Whether the sentences preferred against the Appellant were harsh 33. In Nelson Ambani Mbakaya v Republic [2016] KECA 528 (KLR), the Court of Appeal stated that: -“Sentencing of an accused person after conviction involves the exercise of discretion by the trial court. That discretion must of course be exercised judiciously rather than capriciously, depending on the circumstances of each case. As what is challenged in this appeal is essentially the exercise of discretion by the trial court, this Court is normally slow to interfere with that exercise of discretion unless it is demonstrated that the trial court acted on the wrong principle; ignored material factors; took into account irrelevant considerations; or on the whole that the sentence is manifestly excessive……..”
34. On Count I, the Appellant was sentenced to pay a fine of Kshs 150,000/= or in default to serve 1 year imprisonment. The law provides for a fine not exceeding four hundred thousand (Kshs 400,000/=) or to imprisonment for a term not exceeding two years or to both. It is my finding that this was a just and fair sentence.
35. On Count II, the Appellant was sentence to pay a fine of Kshs 10,000/= or in default to serve 2 months imprisonment. The law provides for a fine not exceeding ten thousand shillings (Kshs 10,000/=) or to imprisonment for a term not exceeding three months. It is my finding that this was a just and fair sentence.
36. On Count III, the Appellant was sentenced to pay a fine of Kshs 60,000/= or in default to serve 1 year imprisonment. The law provides for a fine not exceeding four hundred thousand (Kshs 400,000/=) or to imprisonment for a term not exceeding two years or to both. It is my finding that this was a just and fair sentence.
37. On Count IV, the Appellant was sentenced to pay a fine of Kshs 300,000/= or in default to serve 1 year imprisonment. The law provides for a fine not exceeding four hundred thousand (Kshs 400,000/=) or to imprisonment for a term not exceeding two years or to both. It is my finding that this was a just and fair sentence.
38. On Count V, the Appellant was sentence to pay a fine of Kshs 10,000/= or in default to serve 2 months imprisonment. The law provides for a fine not exceeding ten thousand shillings (Kshs 10,000/=) or to imprisonment for a term not exceeding three months. It is my finding that this was a just and fair sentence.
39. On Count IV, the Appellant was sentenced to pay a fine of Kshs 60,000/= or in default to serve 1 year imprisonment. The law provides for a fine not exceeding four hundred thousand (Kshs 400,000/=) or to imprisonment for a term not exceeding two years or to both. It is my finding that this was a just and fair sentence.
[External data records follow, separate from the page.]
-- the pyRange/slice enumeration of both ports IS pvPrefixes
lemma pv_prefixes_eq (s : String) :
    (PySem.List.pyRange 1 (((pvParts s).length : Int) + 1) 1).map
      (fun i => PySem.Str.join "_" (PySem.List.slice (pvParts s) none (some i))) = pvPrefixes s := by
  have hb : ((((pvParts s).length : Int) + 1) - 1).toNat = (pvParts s).length := by simp
  rw [PySem.List.pyRange_one, hb, List.map_map]
  unfold pvPrefixes
  apply List.map_congr_left
  intro j hj
  show PySem.Str.join "_" (PySem.List.slice (pvParts s) none (some (1 + (j : Int)))) = _
  rw [PySem.List.slice_to _ (by omega),
    show (1 + (j : Int)).toNat = j + 1 from by omega]

-- A's per-group update (parent prefixes, then the full path) is a fold over pvPrefixes
lemma pv_groupA_step (d : PySem.Dict String (List String)) (p : String × List String) :
    ((PySem.List.pyRange 1 (((pvParts p.1).length : Int)) 1).foldl
        (fun merged i =>
          merged.insert (PySem.Str.join "_" (PySem.List.slice (pvParts p.1) none (some i)))
            (merged.getD (PySem.Str.join "_" (PySem.List.slice (pvParts p.1) none (some i))) [] ++ p.2))
        d).insert p.1
      (((PySem.List.pyRange 1 (((pvParts p.1).length : Int)) 1).foldl
        (fun merged i =>
          merged.insert (PySem.Str.join "_" (PySem.List.slice (pvParts p.1) none (some i)))
            (merged.getD (PySem.Str.join "_" (PySem.List.slice (pvParts p.1) none (some i))) [] ++ p.2))
        d).getD p.1 [] ++ p.2)
    = (pvPrefixes p.1).foldl (fun d k => d.insert k (d.getD k [] ++ p.2)) d := by
  have hne : (pvParts p.1).length ≠ 0 := by
    simpa [List.length_eq_zero_iff] using pv_parts_ne p.1
  have hn : 1 ≤ ((pvParts p.1).length : Int) := by omega
  have hkey : PySem.Str.join "_"
      (PySem.List.slice (pvParts p.1) none (some ((pvParts p.1).length : Int))) = p.1 := by
    rw [PySem.List.slice_to _ (by omega)]
    simp [pv_join_parts]
  rw [← pv_prefixes_eq, List.foldl_map, PySem.List.pyRange_one_succ_right hn, List.foldl_append]
  simp only [List.foldl_cons, List.foldl_nil]
  rw [hkey]

-- B's per-group key loop is Set.update with pvPrefixes
lemma pv_groupB_step (K : List String) (p : String × List String) :
    (PySem.List.pyRange 1 (((pvParts p.1).length : Int) + 1) 1).foldl
      (fun keys i =>
        if keys.contains (PySem.Str.join "_" (PySem.List.slice (pvParts p.1) none (some i)))
        then keys
        else keys ++ [PySem.Str.join "_" (PySem.List.slice (pvParts p.1) none (some i))])
      K
    = PySem.Set.update K (pvPrefixes p.1) := by
  rw [← pv_prefixes_eq, PySem.Set.update_map_eq_foldl_add]
  simp only [pv_add_eq]

-- B's gather loop for one key collects the deduplicated pvGather
lemma pv_valsB (k : String) :
    ∀ (gs : List (String × List String)) (acc : List String),
      gs.foldl
        (fun vals p =>
          if pvMatch k p then
            p.2.foldl (fun vals ident => if vals.contains ident then vals else vals ++ [ident]) vals
          else vals)
        acc
      = PySem.Set.update acc (pvGather k gs) := by
  intro gs
  induction gs with
  | nil => intro acc; simp [pvGather, PySem.Set.update_nil]
  | cons p gs' ih =>
    intro acc
    rw [List.foldl_cons, pv_gather_cons, PySem.Set.update_append]
    by_cases h : pvMatch k p = true
    · rw [if_pos h, if_pos h, ih]
      congr 1
    · rw [if_neg h, if_neg h, ih, PySem.Set.update_nil]

-- A's accumulation dict in closed form: keys in first-seen order, values = gathered idents
lemma pv_stateA (gs : List (String × List String)) :
    gs.foldl
      (fun merged p =>
        ((PySem.List.pyRange 1 (((pvParts p.1).length : Int)) 1).foldl
            (fun merged i =>
              merged.insert (PySem.Str.join "_" (PySem.List.slice (pvParts p.1) none (some i)))
                (merged.getD (PySem.Str.join "_" (PySem.List.slice (pvParts p.1) none (some i))) [] ++ p.2))
            merged).insert p.1
          (((PySem.List.pyRange 1 (((pvParts p.1).length : Int)) 1).foldl
            (fun merged i =>
              merged.insert (PySem.Str.join "_" (PySem.List.slice (pvParts p.1) none (some i)))
                (merged.getD (PySem.Str.join "_" (PySem.List.slice (pvParts p.1) none (some i))) [] ++ p.2))
            merged).getD p.1 [] ++ p.2))
      PySem.Dict.empty
    = PySem.Dict.mk ((pvKeys gs).map (fun k => (k, pvGather k gs))) := by
  induction gs using List.reverseRecOn with
  | nil => rfl
  | append_singleton gs p ih =>
    rw [List.foldl_append]
    simp only [List.foldl_cons, List.foldl_nil]
    rw [ih, pv_groupA_step,
      pv_dict_fold p.2 (pvPrefixes p.1) (pvKeys gs) (fun k => pvGather k gs)
        (pv_prefixes_nodup p.1) (pv_keys_nodup gs)
        (fun k hk => pv_gather_nil_of_not_mem k gs hk),
      pv_keys_snoc]
    congr 1
    apply List.map_congr_left
    intro k _
    rw [pv_gather_snoc]


-- ===== VERDICT (by name: the statement is the Claim_ definition above) =====
theorem build_parent_groups_spec : Claim_equal_build_parent_groups := by
  intro groups _
  show build_parent_groups groups = build_parent_groups_alt groups
  have hA : build_parent_groups groups
      = ((pvKeys groups).map (fun k => (k, pvGather k groups))).map
          (fun p => (p.1, PySem.List.dedup p.2)) := by
    show ((groups.foldl
        (fun merged p =>
          ((PySem.List.pyRange 1 (((pvParts p.1).length : Int)) 1).foldl
              (fun merged i =>
                merged.insert (PySem.Str.join "_" (PySem.List.slice (pvParts p.1) none (some i)))
                  (merged.getD (PySem.Str.join "_" (PySem.List.slice (pvParts p.1) none (some i))) [] ++ p.2))
              merged).insert p.1
            (((PySem.List.pyRange 1 (((pvParts p.1).length : Int)) 1).foldl
              (fun merged i =>
                merged.insert (PySem.Str.join "_" (PySem.List.slice (pvParts p.1) none (some i)))
                  (merged.getD (PySem.Str.join "_" (PySem.List.slice (pvParts p.1) none (some i))) [] ++ p.2))
              merged).getD p.1 [] ++ p.2))
        PySem.Dict.empty).keys.foldl
          (fun m key => m.insert key (PySem.List.dedup (m.getD key [])))
          (groups.foldl
            (fun merged p =>
              ((PySem.List.pyRange 1 (((pvParts p.1).length : Int)) 1).foldl
                  (fun merged i =>
                    merged.insert (PySem.Str.join "_" (PySem.List.slice (pvParts p.1) none (some i)))
                      (merged.getD (PySem.Str.join "_" (PySem.List.slice (pvParts p.1) none (some i))) [] ++ p.2))
                  merged).insert p.1
                (((PySem.List.pyRange 1 (((pvParts p.1).length : Int)) 1).foldl
                  (fun merged i =>
                    merged.insert (PySem.Str.join "_" (PySem.List.slice (pvParts p.1) none (some i)))
                      (merged.getD (PySem.Str.join "_" (PySem.List.slice (pvParts p.1) none (some i))) [] ++ p.2))
                  merged).getD p.1 [] ++ p.2))
            PySem.Dict.empty)).items = _
    rw [pv_stateA]
    have hnd : (([] ++ (pvKeys groups).map (fun k => (k, pvGather k groups))).map Prod.fst).Nodup := by
      simpa [List.map_map, Function.comp_def] using pv_keys_nodup groups
    have h := pv_step_all PySem.List.dedup
      ((pvKeys groups).map (fun k => (k, pvGather k groups))) [] hnd
    simpa using h
  have hB : build_parent_groups_alt groups
      = (pvKeys groups).map (fun k => (k, PySem.Set.update [] (pvGather k groups))) := by
    show (groups.foldl
        (fun keys p =>
          (PySem.List.pyRange 1 (((pvParts p.1).length : Int) + 1) 1).foldl
            (fun keys i =>
              if keys.contains (PySem.Str.join "_" (PySem.List.slice (pvParts p.1) none (some i)))
              then keys
              else keys ++ [PySem.Str.join "_" (PySem.List.slice (pvParts p.1) none (some i))])
            keys)
        []).map (fun k =>
          (k,
            groups.foldl
              (fun vals p =>
                if pvMatch k p then
                  p.2.foldl (fun vals ident => if vals.contains ident then vals else vals ++ [ident]) vals
                else vals)
              [])) = _
    have hk : groups.foldl
        (fun keys p =>
          (PySem.List.pyRange 1 (((pvParts p.1).length : Int) + 1) 1).foldl
            (fun keys i =>
              if keys.contains (PySem.Str.join "_" (PySem.List.slice (pvParts p.1) none (some i)))
              then keys
              else keys ++ [PySem.Str.join "_" (PySem.List.slice (pvParts p.1) none (some i))])
            keys)
        [] = pvKeys groups := by
      unfold pvKeys
      congr 1
      funext K p
      exact pv_groupB_step K p
    rw [hk]
    apply List.map_congr_left
    intro k _
    rw [pv_valsB]
  rw [hA, hB, List.map_map]
  apply List.map_congr_left
  intro k _
  show (k, PySem.List.dedup (pvGather k groups)) = (k, PySem.Set.update [] (pvGather k groups))
  rw [PySem.Set.update_nil_left, PySem.List.dedup_eq_ofList]
-- pv_equiv track=rewrite | github.com/parikshitsam/MyPythonProjects | c1_ds/Assignment+3.py | keep_string
-- ===== SOURCE A (Python) =====
-- def keep_string(row):
--     country = row["Country"]
--     new_string = ""
--     for char in country:
--         if char.isdigit():
--             break
--         new_string = new_string + char
--
--     if "(" in new_string:
--         new_string = new_string[:new_string.index("(")]
--     row["Country"] = new_string.strip()
--     return row
-- ===== SOURCE B (Python) =====
-- def keep_string(row):
--     country = row["Country"]
--     cutoff = len(country)
--     for i, ch in enumerate(country):
--         if ch.isdigit() or ch == '(':
--             cutoff = i
--             break
--     row["Country"] = country[:cutoff].strip()
--     return row
-- ===== Notes on version B (the rewrite author's own statement) =====
-- stated objective: simpler
-- what changed: A copies characters one by one until the first digit and then does a second find-and-cut pass for '('; B computes a single cutoff index (first digit or '(') in one enumerate scan and slices once, since the paren only matters when it precedes the first digit.
import Mathlib
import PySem

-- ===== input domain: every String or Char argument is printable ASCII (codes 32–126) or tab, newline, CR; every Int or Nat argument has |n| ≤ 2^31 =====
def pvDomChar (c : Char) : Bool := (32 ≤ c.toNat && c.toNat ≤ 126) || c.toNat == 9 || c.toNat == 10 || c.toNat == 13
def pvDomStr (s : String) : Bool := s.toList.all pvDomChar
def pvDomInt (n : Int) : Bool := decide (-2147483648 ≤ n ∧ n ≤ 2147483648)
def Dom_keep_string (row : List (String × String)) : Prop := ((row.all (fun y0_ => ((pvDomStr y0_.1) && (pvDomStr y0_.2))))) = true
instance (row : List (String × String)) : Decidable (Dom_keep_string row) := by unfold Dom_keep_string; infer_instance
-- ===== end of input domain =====

-- B replaces A's two-pass truncation (copy chars until a digit, then cut at '(') by a single
-- scan for the first digit-or-'(' index and one slice: a simpler decomposition, same cost.
-- Both programs mutate row["Country"] in place in Python; B performs the same mutation.

-- ===== PORT A =====
-- 'for char in country: if char.isdigit(): break; new_string += char'
def keepStringLoopA : List Char → List Char → List Char
  | [], acc => acc
  | c :: rest, acc =>
      if PySem.Chars.isdigit c then acc else keepStringLoopA rest (acc ++ [c])

def keep_string (row : List (String × String)) : List (String × String) :=
  match (PySem.Dict.mk row).get? "Country" with
  | none => row     -- row["Country"] raises KeyError: excluded by Pre_
  | some country =>
      let ns := keepStringLoopA country.toList []
      let ns2 := if PySem.Chars.isIn ['('] ns
                 then PySem.List.slice ns none (some (PySem.Chars.find ns ['(']))
                 else ns
      ((PySem.Dict.mk row).insert "Country" (String.ofList (PySem.Chars.strip ns2))).items

-- ===== PORT B =====
-- 'for i, ch in enumerate(country): if ch.isdigit() or ch == '(': cutoff = i; break'
def keepStringCutB : List (Int × Char) → Int → Int
  | [], cutoff => cutoff
  | (i, c) :: rest, cutoff =>
      if PySem.Chars.isdigit c || c == '(' then i else keepStringCutB rest cutoff

def keep_string_alt (row : List (String × String)) : List (String × String) :=
  match (PySem.Dict.mk row).get? "Country" with
  | none => row     -- row["Country"] raises KeyError: excluded by Pre_
  | some country =>
      let cs := country.toList
      let cutoff := keepStringCutB (PySem.List.enumerate cs 0) (cs.length : Int)
      ((PySem.Dict.mk row).insert "Country"
        (String.ofList (PySem.Chars.strip (PySem.List.slice cs none (some cutoff))))).items

-- ===== PRECONDITION & SPEC =====
-- Pre_: the Python raises KeyError when the row has no "Country" key; exactly those inputs are excluded.
def Pre_keep_string (row : List (String × String)) : Prop :=
  (PySem.Dict.mk row).contains "Country" = true
instance (row : List (String × String)) : Decidable (Pre_keep_string row) := by
  unfold Pre_keep_string; infer_instance

def pvWitness_keep_string : (List (String × String)) := [("Country", " France (x)12"), ("pop", "7")]

def Spec_keep_string (row : List (String × String)) (out : List (String × String)) : Prop := out = keep_string_alt row
instance (row : List (String × String)) (out : List (String × String)) : Decidable (Spec_keep_string row out) := by unfold Spec_keep_string; infer_instance

-- ===== CLAIM (what is proved, stated in full; the proofs are below) =====
def Claim_equal_keep_string : Prop := ∀ (row : List (String × String)), Dom_keep_string row → Pre_keep_string row → Spec_keep_string row (keep_string row)

-- ===== LEMMAS AND PROOFS =====

-- A's first loop is takeWhile (not isdigit)
lemma keepStringLoopA_eq (cs acc : List Char) :
    keepStringLoopA cs acc = acc ++ cs.takeWhile (fun c => !PySem.Chars.isdigit c) := by
  induction cs generalizing acc with
  | nil => simp [keepStringLoopA]
  | cons c rest ih =>
      by_cases h : PySem.Chars.isdigit c <;>
        simp [keepStringLoopA, h, ih]

-- B's scan returns the length of the takeWhile prefix (shifted by the enumeration start)
lemma keepStringCutB_eq (cs : List Char) (s : Int) :
    keepStringCutB (PySem.List.enumerate cs s) (s + cs.length) =
      s + ((cs.takeWhile (fun c => !(PySem.Chars.isdigit c || c == '('))).length : Int) := by
  induction cs generalizing s with
  | nil => simp [PySem.List.enumerate_nil, keepStringCutB]
  | cons c rest ih =>
      rw [PySem.List.enumerate_cons]
      by_cases h : (PySem.Chars.isdigit c || c == '(') = true
      · simp [keepStringCutB, h, List.takeWhile_cons]
        intro hd
        simpa [hd] using h
      · have := ih (s + 1)
        simp only [keepStringCutB, h, if_neg, List.takeWhile_cons,
          Bool.not_eq_true] at *
        rw [show s + ((c :: rest).length : Int) = (s + 1) + rest.length by
          simp; ring]
        rw [this]
        simp
        ring
-- takeWhile of takeWhile combines the predicates
lemma takeWhile_takeWhile_char (l : List Char) (p q : Char → Bool) :
    (l.takeWhile p).takeWhile q = l.takeWhile (fun a => p a && q a) := by
  induction l with
  | nil => rfl
  | cons c rest ih => by_cases hp : p c <;> by_cases hq : q c <;> simp [hp, hq, ih]

-- take at the first failing index is takeWhile
lemma take_eq_takeWhile_of_first {l : List Char} {q : Char → Bool} {k : Nat}
    (hk : k ≤ l.length)
    (hfail : ∀ (h : k < l.length), q l[k] = false)
    (hpre : ∀ i (h : i < k), ∀ (hi : i < l.length), q l[i] = true) :
    l.take k = l.takeWhile q := by
  induction l generalizing k with
  | nil => simp
  | cons c rest ih =>
      cases k with
      | zero =>
          have := hfail (by simp)
          simp at this
          simp [this]
      | succ k =>
          have hq : q c = true := hpre 0 (by omega) (by simp)
          simp only [List.take_succ_cons, List.takeWhile_cons, hq, if_pos]
          refine congrArg (c :: ·) (ih (by simpa using hk) ?_ ?_)
          · intro hlt; exact hfail (by simpa using hlt)
          · intro i hi hlen; exact hpre (i + 1) (by omega) (by simpa using hlen)

-- the core string fact: A's truncation equals B's single-scan truncation
lemma keepString_core (cs : List Char) :
    (let ns := keepStringLoopA cs [];
     if PySem.Chars.isIn ['('] ns
     then PySem.List.slice ns none (some (PySem.Chars.find ns ['(']))
     else ns) =
    PySem.List.slice cs none
      (some (keepStringCutB (PySem.List.enumerate cs 0) (cs.length : Int))) := by
  have hcut := keepStringCutB_eq cs 0
  rw [zero_add] at hcut
  rw [hcut, zero_add, PySem.List.slice_to_natCast]
  set q : Char → Bool := fun c => !(PySem.Chars.isdigit c || c == '(') with hq
  have hB : cs.take (cs.takeWhile q).length = cs.takeWhile q :=
    (List.prefix_iff_eq_take.mp (List.takeWhile_prefix q)).symm
  rw [hB]
  set t := keepStringLoopA cs [] with ht
  have htw : t = cs.takeWhile (fun c => !PySem.Chars.isdigit c) := by
    rw [ht, keepStringLoopA_eq]; simp
  have hcomb : t.takeWhile (fun c => !(c == '(')) = cs.takeWhile q := by
    rw [htw, takeWhile_takeWhile_char]
    have hfun : (fun a => (!PySem.Chars.isdigit a) && !(a == '(')) = q := by
      funext a; simp [hq, Bool.not_or]
    rw [hfun]
  by_cases hin : PySem.Chars.isIn ['('] t = true
  · simp only [hin, if_true]
    have hinf : ['('] <:+: t := (PySem.Chars.isIn_iff_infix _ _).mp hin
    have hmem : '(' ∈ t := (List.singleton_infix_iff _ _).mp hinf
    have hnn : 0 ≤ PySem.Chars.find t ['('] := (PySem.Chars.find_nonneg_iff _ _).mpr hinf
    obtain ⟨hprefix, hmin⟩ := PySem.Chars.find_spec (s := t) (sub := ['(']) hnn
    set k := (PySem.Chars.find t ['(']).toNat with hk
    rw [PySem.List.slice_to t hnn, ← hk, ← hcomb]
    have hklen : k < t.length := by
      by_contra hge
      rw [not_lt] at hge
      obtain ⟨u, hu⟩ := hprefix
      rw [List.drop_eq_nil_of_le hge] at hu
      simp at hu
    apply take_eq_takeWhile_of_first (le_of_lt hklen)
    · intro h
      obtain ⟨u, hu⟩ := hprefix
      have : t[k] = '(' := by
        have := congrArg (fun l => l.head?) hu
        simpa [List.head?_drop, List.getElem?_eq_getElem h] using this.symm
      simp [this]
    · intro i hi hlen
      have hni : ¬ ['('] <+: t.drop i := hmin i hi
      have : t[i] ≠ '(' := by
        intro heq
        apply hni
        have hd : t.drop i = '(' :: t.drop (i + 1) := by
          rw [List.drop_eq_getElem_cons hlen, heq]
        rw [hd]
        exact ⟨_, rfl⟩
      simp [this]
  · simp only [hin]
    have hnin : '(' ∉ t := by
      intro hm
      exact hin ((PySem.Chars.isIn_iff_infix _ _).mpr ((List.singleton_infix_iff _ _).mpr hm))
    rw [← hcomb]
    symm
    exact List.takeWhile_eq_self_iff.mpr (fun a ha => by simp [ne_of_mem_of_not_mem ha hnin])

-- ===== VERDICT (by name: the statement is the Claim_ definition above) =====
theorem keep_string_spec : Claim_equal_keep_string := by
  intro row _ hpre
  unfold Spec_keep_string keep_string keep_string_alt
  have hsome : ((PySem.Dict.mk row).get? "Country").isSome := by
    unfold Pre_keep_string at hpre
    simp [PySem.Dict.contains, PySem.Dict.get?] at *
    exact Exists.imp (fun a a_1 => a_1) hpre
  obtain ⟨country, hc⟩ := Option.isSome_iff_exists.mp hsome
  rw [hc]
  simp only
  rw [← keepString_core country.toList]
-- pv_equiv track=rewrite | github.com/monarch-initiative/monochrom | src/ontology/monochrom/monochrom.py | get_parent_band_name
-- ===== SOURCE A (Python) =====
-- BAND_LOCALNAME = str
--
-- def get_parent_band_name(s: BAND_LOCALNAME):
--     if s == '':
--         return None
--     s2 = s[0:-1]
--     if s2 == '':
--         return ''
--     elif s2.endswith('.'):
--         return get_parent_band_name(s2)
--     else:
--         return s2
-- ===== SOURCE B (Python) =====
-- def get_parent_band_name(s):
--     if s == '':
--         return None
--     t = s[:-1]
--     while t.endswith('.'):
--         t = t[:-1]
--     return t
-- ===== Notes on version B (the rewrite author's own statement) =====
-- stated objective: simpler
-- what changed: Replaces the tail recursion (which re-enters the function and re-checks the empty guard each step) with a single strip of the last character followed by an iterative while-loop removing trailing dots.
import Mathlib
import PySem

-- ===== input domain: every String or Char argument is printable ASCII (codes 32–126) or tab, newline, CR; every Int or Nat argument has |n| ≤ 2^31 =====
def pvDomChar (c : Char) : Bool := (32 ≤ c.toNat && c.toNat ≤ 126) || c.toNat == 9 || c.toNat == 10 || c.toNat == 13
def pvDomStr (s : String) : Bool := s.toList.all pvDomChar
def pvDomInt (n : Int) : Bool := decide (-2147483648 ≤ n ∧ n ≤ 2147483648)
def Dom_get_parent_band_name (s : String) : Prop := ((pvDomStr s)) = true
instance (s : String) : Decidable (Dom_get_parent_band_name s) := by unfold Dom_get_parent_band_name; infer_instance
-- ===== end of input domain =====

-- B replaces A's tail recursion by one strip of the last character plus an iterative trailing-dot loop (objective: simpler).


-- ===== PORT A =====
-- A's recursion, on the code-point list (Str operations are wrappers over Chars/List ones)
def pvGetA (l : List Char) : Option (List Char) :=
  if l = [] then none
  else
    let l2 := PySem.List.slice l (some 0) (some (-1))   -- s[0:-1]
    if l2 = [] then some []
    else if PySem.Chars.endswith l2 ['.'] then pvGetA l2
    else some l2
termination_by l.length
decreasing_by
  simp only [PySem.List.slice_zero_start, PySem.List.slice_to_neg_one, List.length_dropLast]
  have : 0 < l.length := List.length_pos_iff.mpr (by assumption)
  omega

def get_parent_band_name (s : String) : Option String :=
  (pvGetA s.toList).map String.ofList

-- ===== PORT B =====
-- the while-loop: strip trailing dots
def pvStripDots (t : List Char) : List Char :=
  if PySem.Chars.endswith t ['.'] then
    pvStripDots (PySem.List.slice t none (some (-1)))   -- t[:-1]
  else t
termination_by t.length
decreasing_by
  simp only [PySem.List.slice_to_neg_one, List.length_dropLast]
  have h : PySem.Chars.endswith t ['.'] = true := by assumption
  have ht : t ≠ [] := by rintro rfl; simp [PySem.Chars.endswith] at h
  have : 0 < t.length := List.length_pos_iff.mpr ht
  omega

def get_parent_band_name_alt (s : String) : Option String :=
  if s = "" then none
  else some (String.ofList (pvStripDots (PySem.List.slice s.toList none (some (-1)))))

-- ===== PRECONDITION & SPEC =====
def Spec_get_parent_band_name (s : String) (out : Option String) : Prop := out = get_parent_band_name_alt s
instance (s : String) (out : Option String) : Decidable (Spec_get_parent_band_name s out) := by unfold Spec_get_parent_band_name; infer_instance

-- ===== CLAIM (what is proved, stated in full; the proofs are below) =====
def Claim_equal_get_parent_band_name : Prop := ∀ (s : String), Dom_get_parent_band_name s → Spec_get_parent_band_name s (get_parent_band_name s)

-- ===== LEMMAS AND PROOFS =====

theorem pvStripDots_nil : pvStripDots [] = [] := by
  unfold pvStripDots; simp [PySem.Chars.endswith]

theorem pvGetA_eq (n : Nat) : ∀ l : List Char, l.length ≤ n → l ≠ [] →
    pvGetA l = some (pvStripDots l.dropLast) := by
  induction n with
  | zero =>
    intro l hlen hne
    exact absurd (List.eq_nil_of_length_eq_zero (Nat.le_zero.mp hlen)) hne
  | succ n ih =>
    intro l hlen hne
    rw [pvGetA]
    simp only [if_neg hne, PySem.List.slice_zero_start, PySem.List.slice_to_neg_one]
    by_cases h2 : l.dropLast = []
    · simp [h2, pvStripDots_nil]
    · simp only [if_neg h2]
      by_cases hdot : PySem.Chars.endswith l.dropLast ['.'] = true
      · simp only [hdot, if_pos]
        have hlen2 : l.dropLast.length ≤ n := by
          have : 0 < l.length := List.length_pos_iff.mpr hne
          simp only [List.length_dropLast]; omega
        rw [ih l.dropLast hlen2 h2]
        conv_rhs => rw [pvStripDots]
        simp [hdot, PySem.List.slice_to_neg_one]
      · rw [if_neg hdot]
        conv_rhs => rw [pvStripDots]
        simp [hdot]

-- ===== VERDICT (by name: the statement is the Claim_ definition above) =====
theorem get_parent_band_name_spec : Claim_equal_get_parent_band_name := by
  intro s _
  unfold Spec_get_parent_band_name get_parent_band_name get_parent_band_name_alt
  by_cases hs : s = ""
  · subst hs; simp [pvGetA]
  · have hl : s.toList ≠ [] := by
      intro h
      exact hs (by simpa using congrArg String.ofList h)
    rw [pvGetA_eq s.toList.length s.toList le_rfl hl]
    simp [hs, PySem.List.slice_to_neg_one]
40. Flowing from the above, it is my finding that the court did not err when it awarded the above sentences and further ordered them to run consecutively. There was no reason for this court to interfere with the sentences.
41. In the end, the Appeal has no merit and is dismissed.
JUDGEMENT DATED AND SIGNED AND DELIVERED VIRTUALLY THIS 28TH DAY OF MAY, 2025. ........................J.K.NG’ARNG’ARJUDGEJudgement delivered in the presence of the Appellant and Mamba for the Respondent. Siele/Mark (Court Assistants).